The Roman town of Salobreña
Sel/Selambina, Salobreña (I bC – V aC)
The history of the Roman Selambina has a lot to do with its privileged location. The first settlements are dated back to the Prehistoric Ages. This coastal town was placed between the rock El Peñón de Salobreña, which was an island bordered by the Mediterranean Sea and the Hacho hill (Monte Hacho) – located in the northern side of the town. These geographical points constitute two of the most important archaeological sites of this unique Granadian town, where many Roman archaeological remains have been found.
The first literary reference we have about Salobreña was written in the 1st Century, in the encyclopaedia “Natural History” by Pliny the Elder (book III, 3, 8), naming it as Sel:
“Dein litore interno oppida Barbesula cum fluvio, item Salduba, oppidum Suel, Malaca cum fluvio foederatorum. dein Maenuba cum fluvio, Sexi cognomine Firmum Iulium, Sel, Abdara, Murgi, Baeticae finis.”
A century later, the author Ptolemy, named the town as Selambina in his main work “The Geography” (book II, 4, 7) between Sexi (Almuñécar) and Abdera (Adra) (Márquez Cruz, 2005).
Salobreña was a minor town back in the times of the Roman Empire with a geostrategical position. There were two natural ports during the Ancient Age which we know about because of geoarchaeological explorations.
It should also be noted that the Roman ceramic materials discovered are mainly republican and imperial. The structural ruins and archaeological materials discovered in El Peñón belong to the Roman republic period (506 BC to 27 BC) and the Early Roman Empire (27 BC to 45 AD). (Martínez et alii, 2015).
As far as we know, along the coast of the Roman Andalusia, we may suppose the existence of a Mediterranean maritime network: there were support points for the navigators as well as the existence of commercial facilities where they would offload all the products from around the delta of the Guadalfeo.
Amphoras, ceramics, salted products, wine, oil and other raw materials would have been exported from small ports or quays. This means the point of departure of this trade would have been related to Selambina and it probably would have been located between La Caleta and El Gambullón, according to different studies carried out. A Phoenician quay was also establisehd in Selabina, in the Portichuelo area, close to the City hall and Auditorium. (Arteaga et alii, 1992).
Thanks to all this information it is possible to think of Sel or Selambina as a vicus (Sánchez, 2011), a rural settlement characterized by having an indigenous past with certain autonomy. This settlement kept humble urban features characteristic of an indigenous urbanisation preexisting to the arrival of the Romans. Due to all this information, Sel or Selambina can be seen as an important settlement in the region.

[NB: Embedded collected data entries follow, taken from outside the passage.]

-- pv_equiv track=rewrite | github.com/dennishansen/crow-planetary-audit | main.py | parse_dream_response
-- ===== SOURCE A (Python) =====
-- def parse_dream_response(response):
--     """Parse Dreamer actions."""
--     lines = response.strip().split('\n')
--     valid_actions = ['THINK', 'RUN_COMMAND', 'INTERNAL_QUERY', 'WAKE']
--
--     action_indices = []
--     for i, line in enumerate(lines):
--         if line.strip() in valid_actions:
--             action_indices.append((i, line.strip()))
--
--     if not action_indices:
--         return [(None, response)]
--
--     actions = []
--     for idx, (line_idx, action) in enumerate(action_indices):
--         start = line_idx + 1
--         end = action_indices[idx + 1][0] if idx + 1 < len(action_indices) else len(lines)
--         content = '\n'.join(lines[start:end]).strip()
--         actions.append((action, content))
--
--     return actions
-- ===== SOURCE B (Python) =====
-- def parse_dream_response(response):
--     """Parse Dreamer actions."""
--     valid_actions = ['THINK', 'RUN_COMMAND', 'INTERNAL_QUERY', 'WAKE']
--     current = None
--     buffer = []
--     actions = []
--     for line in response.strip().split('\n'):
--         stripped = line.strip()
--         if stripped in valid_actions:
--             if current is not None:
--                 actions.append((current, '\n'.join(buffer).strip()))
--             current = stripped
--             buffer = []
--         else:
--             buffer.append(line)
--     if current is None:
--         return [(None, response)]
--     actions.append((current, '\n'.join(buffer).strip()))
--     return actions
-- ===== Notes on version B (the rewrite author's own statement) =====
-- stated objective: simpler
-- what changed: Replaced the two-pass parser (collect all marker line indices, then slice between consecutive indices with a lookahead) by a single pass that keeps a current action and a buffer of content lines, flushing the buffer whenever a new marker line is seen.
import Mathlib
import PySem

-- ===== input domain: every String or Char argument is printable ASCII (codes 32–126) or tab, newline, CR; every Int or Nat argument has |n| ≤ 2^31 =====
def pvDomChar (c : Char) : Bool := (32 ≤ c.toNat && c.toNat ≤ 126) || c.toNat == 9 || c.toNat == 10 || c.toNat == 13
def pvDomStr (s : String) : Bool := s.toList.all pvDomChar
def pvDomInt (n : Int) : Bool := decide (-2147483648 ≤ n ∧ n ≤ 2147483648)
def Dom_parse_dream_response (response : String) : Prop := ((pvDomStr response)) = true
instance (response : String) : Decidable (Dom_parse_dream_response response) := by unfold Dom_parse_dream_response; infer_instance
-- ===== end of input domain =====
-- pv_equiv track=rewrite | github.com/qsantos/advent-of-code | 2018/day20/main.py | find_graph
-- ===== SOURCE A (Python) =====
-- from typing import Dict, Set, Tuple
--
-- Coord = Tuple[int, int]
--
-- Graph = Dict[Coord, Set[Coord]]
--
-- def find_graph(regex: str) -> Graph:
--     def move(coord: Coord, dir: str) -> Coord:
--         x, y = coord
--         if dir == 'N':
--             n = x, y - 1
--         elif dir == 'S':
--             n = x, y + 1
--         elif dir == 'W':
--             n = x - 1, y
--         elif dir == 'E':
--             n = x + 1, y
--         else:
--             assert False
--         if coord not in graph:
--             graph[coord] = set()
--         if n not in graph:
--             graph[n] = set()
--         graph[coord].add(n)
--         graph[n].add(coord)
--         return n
--
--     def aux(starts: Set[Coord]) -> Set[Coord]:
--         finals: Set[Coord] = set()
--         cur = starts
--         for c in it:
--             if c == '^':
--                 continue
--             elif c == '(':
--                 cur = aux(cur)
--             elif c == '|':
--                 finals |= cur
--                 cur = starts
--             elif c == ')' or c == '$':
--                 return finals | cur
--             else:
--                 cur = {move(coord, c) for coord in cur}
--         assert False
--     graph: Graph = {}
--     it = iter(regex)
--     aux({(0, 0)})
--     return graph
-- ===== SOURCE B (Python) =====
-- def find_graph(regex):
--     # Pass 1: iterative traversal (explicit stack of saved frames) collecting an edge list only.
--     # Pass 2: build the adjacency dict by replaying the edges.
--     def step(coord, ch):
--         x, y = coord
--         if ch == 'N':
--             return (x, y - 1)
--         if ch == 'S':
--             return (x, y + 1)
--         if ch == 'W':
--             return (x - 1, y)
--         if ch == 'E':
--             return (x + 1, y)
--         assert False
--
--     edges = []
--     starts = {(0, 0)}
--     finals = set()
--     cur = starts
--     stack = []
--     for ch in regex:
--         if ch == '^':
--             continue
--         elif ch == '(':
--             stack.append((starts, finals))
--             starts = cur
--             finals = set()
--         elif ch == '|':
--             finals = finals | cur
--             cur = starts
--         elif ch == ')' or ch == '$':
--             if not stack:
--                 break
--             cur = finals | cur
--             starts, finals = stack.pop()
--         else:
--             nxt = set()
--             for coord in cur:
--                 n = step(coord, ch)
--                 edges.append((coord, n))
--                 nxt.add(n)
--             cur = nxt
--     else:
--         assert False
--
--     graph = {}
--     for a, b in edges:
--         graph.setdefault(a, set())
--         graph.setdefault(b, set())
--         graph[a].add(b)
--         graph[b].add(a)
--     return graph
-- ===== Notes on version B (the rewrite author's own statement) =====
-- stated objective: alternative
-- what changed: Replaces A's recursive aux that threads the graph dict through every move with a two-stage design: an iterative loop with an explicit frame stack that only collects a flat edge list, followed by a separate replay pass that builds the adjacency dict from the edges.
import Mathlib
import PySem

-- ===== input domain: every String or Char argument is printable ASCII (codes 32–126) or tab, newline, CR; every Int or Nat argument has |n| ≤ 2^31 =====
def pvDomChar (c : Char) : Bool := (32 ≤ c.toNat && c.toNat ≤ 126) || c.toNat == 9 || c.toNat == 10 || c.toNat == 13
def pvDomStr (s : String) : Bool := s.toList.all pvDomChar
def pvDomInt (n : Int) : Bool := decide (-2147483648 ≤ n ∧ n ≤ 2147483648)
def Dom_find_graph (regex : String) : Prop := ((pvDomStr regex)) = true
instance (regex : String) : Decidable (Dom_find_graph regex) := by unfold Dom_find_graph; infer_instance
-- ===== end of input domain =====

However, even though the area of lower Guadalfeo had an important pottery production network and many fishermen, farmers and traders, the benefits were mainly for the nobility living in Sexi (Almuñécar) or Iliberis (Granada).
According to archaeological records and the study of the amphoras, we can see that a great quantity of pottery was found in the region, but the only ones that have been partially studied were from Los Matagallares.
According to the research director of Los Matagallares research, Darío Bernal (Bernal, 1998), there were two main export routes: the first one was headed to Gaul and on this route a sunken ship was found next to the mouth of the river Rhone. Granadian wine was transported from this are along the river Rhone to important Gallic cities like Vienne, Lyon and Arles, even reaching the border of Germany. (Martínez et alii, 2015)
Apart from Los Matagallare’s pottery, there are also archeological remains of the Early Roman Empire in other potteries and villas in Salobreña. Some of them are Los Barreros, Loma de Ceres, Cañada de Vargas and, especially, in El Peñón de Salobreña.
An important collection of coins, many of them belonging to the Early Roman Empire, has been found at the Peñón rock settlement.
The identified coins belonged to the Roman Emperors Constantine II (337 – 340), Constantius II (337 – 361), Valentinian II (383 – 392), Theodosius I, also called Theodosius the Great (379 – 395), all of them were emperors.
Salobreña was part of Rome until the Fall of the Empire and the invasion of Germanic peoples in the year 476 A.D.